Studio album by Brandi Carlile
- Released: February 16, 2018
- Studio: RCA Studio A (Nashville, Tennessee)
- Genre: Americana; symphonic pop; rock;
- Length: 43:25
- Label: Low Country Sound; Elektra;
- Producer: Dave Cobb; Shooter Jennings;

Brandi Carlile chronology
| The Firewatcher's Daughter (2015) | By the Way, I Forgive You (2018) | In These Silent Days (2021) |

Singles from By the Way, I Forgive You
- "The Joke" Released: November 13, 2017; "Party of One" Released: October 17, 2018;

= By the Way, I Forgive You =

By the Way, I Forgive You is the sixth studio album by Brandi Carlile, released on February 16, 2018. "The Joke" was released as the album's lead single. The album was co-produced by Dave Cobb and Shooter Jennings. The album art is an original painting by Scott Avett. The album won a Grammy Award for Best Americana Album in 2019, as well being nominated for Album of the Year.

==Promotion==
===Singles===
The album's lead single, "The Joke", was released on November 13, 2017. Of the track, Carlile said, "There are so many people feeling misrepresented [today]...so many people feeling unloved. Boys feeling marginalized and forced into these kind of awkward shapes of masculinity that they do or don't belong in... so many men and boys are trans or disabled or shy. Little girls who got so excited for the last election, and are dealing with the fallout. The song is just for people that feel under-represented, unloved or illegal." The official music video for the track was released on February 16, 2018, the same day By the Way, I Forgive You dropped. Former U.S. President Barack Obama named the track as one of his favorites of 2017. "The Joke" later reached number 4 on the Adult Alternative Songs chart and 43 on the Hot Rock Songs chart.

A remix of "Party of One" featuring English singer-songwriter Sam Smith was released as the second single on October 17, 2018. Upon release, it was announced that a portion of the profits from the song would benefit Children In Conflict, a non-profit that aids children affected by war.

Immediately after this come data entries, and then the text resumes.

theorem pvMain (cs : List Char) (n : Nat) :
    ∀ (p : Nat) (depth : Int), cs.length ≤ p + n →
      pvAGo cs (PySem.List.pyRange (p : Int) (cs.length : Int)) depth = pvBGo cs p depth := by
  induction n with
  | zero =>
    intro p depth hlen
    rw [PySem.List.pyRange_one_eq_nil (by exact_mod_cast hlen), pvBGo_nil cs p depth (by omega)]
    simp [pvAGo]
  | succ n ih =>
    intro p depth hlen
    rcases Nat.lt_or_ge p cs.length with hp | hp
    swap
    · -- past the end: same as the base case
      rw [PySem.List.pyRange_one_eq_nil (by exact_mod_cast hp), pvBGo_nil cs p depth hp]
      simp [pvAGo]
    have hc : cs[p]? = some cs[p] := List.getElem?_eq_getElem hp
    rw [PySem.List.pyRange_one_cons (by exact_mod_cast hp)]
    have hcast : (p : Int) + 1 = ((p + 1 : Nat) : Int) := by push_cast; ring
    rw [hcast]
    have hget : PySem.List.pyGet? cs ((p : Nat) : Int) = some cs[p] := by
      rw [PySem.List.pyGet?_natCast, hc]
    rw [pvAGo, hget]
    by_cases hopen : cs[p] = '['
    · rw [pvBGo_step_open cs p depth hp (by rw [hc, hopen])]
      simp only [hopen, reduceIte]
      exact ih (p + 1) (depth + 1) (by omega)
    by_cases hclose : cs[p] = ']'
    · rw [pvBGo_step_close cs p depth hp (by rw [hc, hclose])]
      have h1 : (cs[p] = '[') = False := by simp [hopen]
      simp only [hclose, reduceIte]
      rw [if_neg (show ¬ (']' = '[') from by decide)]
      by_cases hd : depth - 1 = 0
      · rw [if_pos hd, if_pos hd]
      · rw [if_neg hd, if_neg hd]
        exact ih (p + 1) (depth - 1) (by omega)
    · rw [pvBGo_step_other cs p depth hp cs[p] hc hopen hclose]
      have h1 : (cs[p] = '[') = False := by simp [hopen]
      have h2 : (cs[p] = ']') = False := by simp [hclose]
      simp only [h1, h2, if_false]
      exact ih (p + 1) depth (by omega)

-- ===== VERDICT (by name: the statement is the Claim_ definition above) =====
theorem find_publications_slice_spec : Claim_equal_find_publications_slice := by
  intro content _hdom hpre
  unfold Spec_find_publications_slice
  obtain ⟨hs, ha, -⟩ := hpre
  unfold find_publications_slice find_publications_slice_alt
  simp only [PySem.Str.len_eq]
  rw [if_neg (by omega), if_neg (by omega)]
  have hA : PySem.Str.findFrom content "[" (PySem.Str.find content "publications: [")
      = ((PySem.Str.findFrom content "[" (PySem.Str.find content "publications: [")).toNat : Int) := by
    omega
  rw [hA]
  rw [pvMain content.toList content.toList.length _ 0 (by omega)]
  simp only [Int.toNat_natCast]
-- ===== VERDICT (by name: the statement is the Claim_ definition above) =====
theorem PalindromeCreator_spec : Claim_equal_PalindromeCreator := by
  intro strParam _
  unfold Spec_PalindromeCreator PalindromeCreator PalindromeCreator_alt
  simp only []
  rw [pvWhole_eq strParam.toList]
  by_cases hpal : pvAllm (pvBCnt strParam.toList) 2 0 strParam.toList.length = true
  · rw [if_pos hpal, if_pos hpal]
  · rw [if_neg hpal, if_neg hpal]
    have h1 : pvALoop1 strParam.toList (PySem.List.pyRange 0 (strParam.toList.length : Int) 1)
        = (if 3 < strParam.toList.length then
            pvBLoop1 strParam.toList (pvBCnt strParam.toList) (List.range strParam.toList.length)
          else none) := by
      rw [PySem.List.pyRange_zero_natCast]
      by_cases hn : 3 < strParam.toList.length
      · rw [if_pos hn, pvLoop1_eq strParam.toList hn _ (by intro x hx; exact List.mem_range.mp hx)]
      · rw [if_neg hn, pvLoop1_none strParam.toList (by omega) _ (by intro x hx; exact List.mem_range.mp hx)]
    have h2 : pvALoop2 strParam.toList (PySem.List.pyRange 0 (strParam.toList.length : Int) 1)
        = (if 4 < strParam.toList.length then
            pvBLoop2 strParam.toList (pvBCnt strParam.toList) (List.range strParam.toList.length)
          else none) := by
      rw [PySem.List.pyRange_zero_natCast]
      by_cases hn : 4 < strParam.toList.length
      · rw [if_pos hn, pvLoop2_eq strParam.toList hn _ (by intro x hx; exact List.mem_range.mp hx)]
      · rw [if_neg hn, pvLoop2_none strParam.toList (by omega) _ (by intro x hx; exact List.mem_range.mp hx)]
    rw [h1, h2]
-- pv_equiv track=rewrite | github.com/RikVN/AMR | restoreAMR/restore_amr.py | separate_quotes
-- ===== SOURCE A (Python) =====
-- def separate_quotes(line):
--     '''Separate quotes from an argument + value, i.e.
--        :op1"tom" to :op1 "tom" '''
--     quotes = 0
--     new_line = ''
--
--     for ch in line:
--         if ch == '"':
--             quotes += 1
--             if quotes % 2 != 0 and new_line[-1] != ' ':
--                 new_line += ' "'                            #add space for quote
--             else:
--                 new_line += ch
--         else:
--             new_line += ch
--     return new_line
-- ===== SOURCE B (Python) =====
-- def separate_quotes(line):
--     '''Separate quotes from an argument + value, i.e.
--        :op1"tom" to :op1 "tom" '''
--     segments = line.split('"')
--     result = segments[0]
--     for i in range(1, len(segments)):
--         if i % 2 == 1:
--             # opening quote: needs a space before it unless one is already there
--             result += '"' if result[-1] == ' ' else ' "'
--         else:
--             # closing quote
--             result += '"'
--         result += segments[i]
--     return result
-- ===== Notes on version B (the rewrite author's own statement) =====
-- stated objective: faster
-- what changed: B splits the line on '"' into quote-free segments and rebuilds it segment by segment, deciding space insertion once per quote from the segment index parity, instead of A's character-by-character scan with a running quote counter.
-- outside the precondition, e.g. on separate_quotes('"'): A raises IndexError, B raises IndexError
import Mathlib
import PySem

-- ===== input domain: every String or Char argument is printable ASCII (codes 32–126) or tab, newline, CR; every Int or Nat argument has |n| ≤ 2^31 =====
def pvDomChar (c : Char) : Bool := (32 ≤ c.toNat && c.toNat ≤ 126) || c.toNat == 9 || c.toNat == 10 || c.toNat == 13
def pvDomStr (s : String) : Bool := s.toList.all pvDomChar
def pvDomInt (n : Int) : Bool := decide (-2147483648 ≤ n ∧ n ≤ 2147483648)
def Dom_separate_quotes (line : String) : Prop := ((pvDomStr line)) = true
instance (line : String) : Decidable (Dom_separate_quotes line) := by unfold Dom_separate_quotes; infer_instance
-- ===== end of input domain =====

-- B rebuilds the line from its '"'-split segments (one decision per quote) instead of
-- A's per-character scan with a quote counter; same O(n) cost, different decomposition.
-- Both Pythons raise IndexError on a line starting with '"' (excluded by Pre_).

-- ===== PORT A =====
-- loop body of A: state = (quotes, new_line); new_line[-1] ported with pyGet?
-- (Python raises IndexError when new_line is empty — those inputs are outside Pre_).
def stepA (st : Nat × List Char) (ch : Char) : Nat × List Char :=
  if ch = '"' then
    let quotes := st.1 + 1
    if quotes % 2 ≠ 0 ∧ PySem.List.pyGet? st.2 (-1) ≠ some ' ' then
      (quotes, st.2 ++ [' ', '"'])
    else
      (quotes, st.2 ++ [ch])
  else
    (st.1, st.2 ++ [ch])

def separate_quotes (line : String) : String :=
  String.mk (line.toList.foldl stepA (0, [])).2

-- ===== PORT B =====
-- loop body of B: state = (i, result); result[-1] ported with pyGet? (raise outside Pre_).
def stepB (st : Nat × List Char) (seg : List Char) : Nat × List Char :=
  let pre :=
    if st.1 % 2 = 1 then
      (if PySem.List.pyGet? st.2 (-1) = some ' ' then ['"'] else [' ', '"'])
    else ['"']
  (st.1 + 1, (st.2 ++ pre) ++ seg)

-- line.split('"') is ported as List.splitOn '"' (exact for a one-character separator);
-- segments[0] is headI (split results are never empty), the loop from index 1 is a fold over tail.
def separate_quotes_alt (line : String) : String :=
  let segments := line.toList.splitOn '"'
  String.mk (segments.tail.foldl stepB (1, segments.headI)).2

-- ===== PRECONDITION & SPEC =====
-- Pre_ excludes lines beginning with '"': there both Pythons raise IndexError
-- (new_line[-1] / result[-1] on the empty string).
def Pre_separate_quotes (line : String) : Prop := line.toList.head? ≠ some '"'
instance (line : String) : Decidable (Pre_separate_quotes line) := by
  unfold Pre_separate_quotes; infer_instance

def pvWitness_separate_quotes : String := ":op1\"tom\""

def Spec_separate_quotes (line : String) (out : String) : Prop := out = separate_quotes_alt line
instance (line : String) (out : String) : Decidable (Spec_separate_quotes line out) := by
  unfold Spec_separate_quotes; infer_instance

-- ===== CLAIM (what is proved, stated in full; the proofs are below) =====
def Claim_equal_separate_quotes : Prop := ∀ (line : String), Dom_separate_quotes line → Pre_separate_quotes line → Spec_separate_quotes line (separate_quotes line)

-- ===== LEMMAS AND PROOFS =====

-- Main invariant: A's character fold from (q, acc) equals B's segment fold
-- from (q + 1, acc ++ first segment) over the remaining segments.
lemma foldA_eq_foldB (cs : List Char) :
    ∀ (q : Nat) (acc : List Char),
      (cs.foldl stepA (q, acc)).2 =
        (((cs.splitOn '"').tail).foldl stepB (q + 1, acc ++ (cs.splitOn '"').headI)).2 := by
  induction cs with
  | nil =>
    intro q acc
    simp [List.splitOn, List.splitOnP_nil]
  | cons c cs ih =>
    intro q acc
    obtain ⟨s0, rest, hsp⟩ :=
      List.exists_cons_of_ne_nil (List.splitOnP_ne_nil (· == '"') cs)
    have hsp' : cs.splitOn '"' = s0 :: rest := by
      simp only [List.splitOn]; exact hsp
    by_cases hc : c = '"'
    · subst hc
      have hsplit : ('"' :: cs).splitOn '"' = [] :: cs.splitOn '"' := by
        simp [List.splitOn, List.splitOnP_cons]
      set pre := (if (q + 1) % 2 = 1 then
          (if PySem.List.pyGet? acc (-1) = some ' ' then ['"'] else [' ', '"'])
        else ['"']) with hpredef
      have hA : stepA (q, acc) '"' = (q + 1, acc ++ pre) := by
        simp only [stepA, hpredef]
        rcases Nat.mod_two_eq_zero_or_one (q + 1) with hm | hm
        · simp [hm]
        · by_cases hg : PySem.List.pyGet? acc (-1) = some ' ' <;> simp [hm, hg]
      rw [hsplit, List.tail_cons]
      simp only [List.foldl_cons, List.headI, List.append_nil]
      rw [hA, hsp', List.foldl_cons]
      have hB : stepB (q + 1, acc) s0 = (q + 2, (acc ++ pre) ++ s0) := by
        simp [stepB, hpredef]
      rw [hB]
      have h := ih (q + 1) (acc ++ pre)
      rw [hsp'] at h
      simpa using h
    · have hsplit : (c :: cs).splitOn '"' = (c :: s0) :: rest := by
        simp only [List.splitOn, List.splitOnP_cons, hsp]
        simp [hc]
      rw [hsplit, List.tail_cons]
      simp only [List.foldl_cons, List.headI]
      have hstep : stepA (q, acc) c = (q, acc ++ [c]) := by
        simp [stepA, hc]
      rw [hstep]
      have h := ih q (acc ++ [c])
      rw [hsp'] at h
      simpa [List.append_assoc] using h

-- ===== VERDICT (by name: the statement is the Claim_ definition above) =====
theorem separate_quotes_spec : Claim_equal_separate_quotes := by
  intro line _ _
  unfold Spec_separate_quotes separate_quotes separate_quotes_alt
  have h := foldA_eq_foldB line.toList 0 []
  simp only [List.nil_append] at h
  rw [h]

The song reached number 29 on the Adult Contemporary radio chart. A music video of the album version starring Elisabeth Moss was released in December 2018.

===Television and radio performances===
Carlile appeared on television multiple times to promote the album and its singles. In January 2018, Carlile performed "The Joke" on Jimmy Kimmel Live!. In April, she performed "The Joke" and "Whatever You Do" on The Late Show with Stephen Colbert and "The Joke" on The Howard Stern Show. In August, she performed "Hold Out Your Hand" on Full Frontal with Samantha Bee.

==Composition==
"The Mother" commemorates Carlile's daughter. The song "Fulton County Jane Doe" is based on the real-life story of an unidentified murder victim in Fulton County, Georgia.

==Critical reception==

By the Way, I Forgive You received positive reviews from music critics. At Metacritic, which assigns a normalized rating out of 100 to reviews from mainstream critics, the album has an average score of 81 out of 100, which indicates "Universal acclaim" based on ten reviews.

Rolling Stone referred to "Party of One" as a "delicate masterpiece". Rolling Stone also rated the entire album as the 12th best of 2018 on its list of the 50 best albums of 2018.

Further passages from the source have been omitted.